Ясно было только то, что он всерьез зачем-то нужен Цыцаркину. Тем лучше, он возьмет у Цыцаркина не триста, а пятьсот. А может, такой случай, что можно взять и больше?.. «Э, нет! Что-то уж очень эти типы смотрят… серьезно. Как бы тут уголовщиной не пахло. На уголовщину меня не поймаете. Я согласен только без уголовщины, с уголовщиной мне не надо, обойдусь без вашей помощи, Зина что-нибудь придумает…»
— Еще яснее! Давай еще яснее. Ясность — самое главное; это ты прав.
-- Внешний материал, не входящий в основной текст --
theorem pair_infix (l : List Char) (x y : Char) (hxy : x ≠ y) :
    [x, y] <:+: l ↔ ∃ p ∈ (runsOf l).zip (runsOf l).tail, p.1.1 = x ∧ p.2.1 = y := by
  induction l with
  | nil => simp [runsOf, pyGroupby]
  | cons c t ih =>
    rw [List.infix_cons_iff, ih]
    have hpre : [x, y] <+: c :: t ↔ x = c ∧ ∃ n rs, runsOf t = (y, n) :: rs := by
      rw [List.cons_prefix_cons]
      constructor
      · rintro ⟨h1, h2⟩
        refine ⟨h1, ?_⟩
        have := (rep_prefix t y 1 le_rfl).mp (by simpa using h2)
        obtain ⟨n, rs, heq, _⟩ := this
        exact ⟨n, rs, heq⟩
      · rintro ⟨h1, n, rs, heq⟩
        refine ⟨h1, ?_⟩
        have : List.replicate 1 y <+: t := (rep_prefix t y 1 le_rfl).mpr ⟨n, rs, heq, runsOf_pos t (y, n) (heq ▸ List.mem_cons_self) ⟩
        simpa using this
    rw [hpre]
    cases h : runsOf t with
    | nil =>
      have ht : t = [] := (runsOf_eq_nil_iff t).mp h
      subst ht
      rw [runsOf_cons_nil]
      simp
    | cons p rs' =>
      obtain ⟨c', n'⟩ := p
      by_cases hc : c = c'
      · subst hc
        rw [runsOf_cons_eqkey h]
        cases rs' with
        | nil =>
          simp [ex_head]
          intro h1 h2
          exact hxy (h1.trans h2)
        | cons q rs'' =>
          simp only [List.zip_cons_cons, List.tail_cons, List.mem_cons]
          constructor
          · rintro (⟨rfl, n, rs, heq⟩ | ⟨p, hp, h1, h2⟩)
            · exfalso
              injection heq with h1 _
              injection h1 with h3 _
              exact hxy (h3 ▸ rfl)
            · rcases hp with rfl | hp
              · exact ⟨((c, n' + 1), q), Or.inl rfl, h1, h2⟩
              · exact ⟨p, Or.inr hp, h1, h2⟩
          · rintro ⟨p, hp, h1, h2⟩
            rcases hp with rfl | hp
            · exact Or.inr ⟨((c, n'), q), Or.inl rfl, h1, h2⟩
            · exact Or.inr ⟨p, Or.inr hp, h1, h2⟩
      · rw [runsOf_cons_nekey h hc]
        simp only [List.zip_cons_cons, List.tail_cons, List.mem_cons]
        constructor
        · rintro (⟨rfl, n, rs, heq⟩ | ⟨p, hp, h1, h2⟩)
          · injection heq with h1 _
            injection h1 with h3 _
            exact ⟨((x, 1), (c', n')), Or.inl rfl, rfl, h3⟩
          · exact ⟨p, Or.inr hp, h1, h2⟩
        · rintro ⟨p, hp, h1, h2⟩
          rcases hp with rfl | hp
          · exact Or.inl ⟨h1.symm, n', rs', by have h2' : c' = y := h2; subst h2'; rfl⟩
          · exact Or.inr ⟨p, hp, h1, h2⟩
С ясностью, так сказать, крепче нервы и ближе цель. Я всегда предпочту ясность. И Изумрудов любит, чтоб коротко и ясно. Не говоря уже о Малютке, Малютка всегда горой стоял за ясность. Ну, что без ясности? — Цыцаркин даже руками развел. — Плохо без ясности. Ясность — альфа и омега деловых взаимоотношений.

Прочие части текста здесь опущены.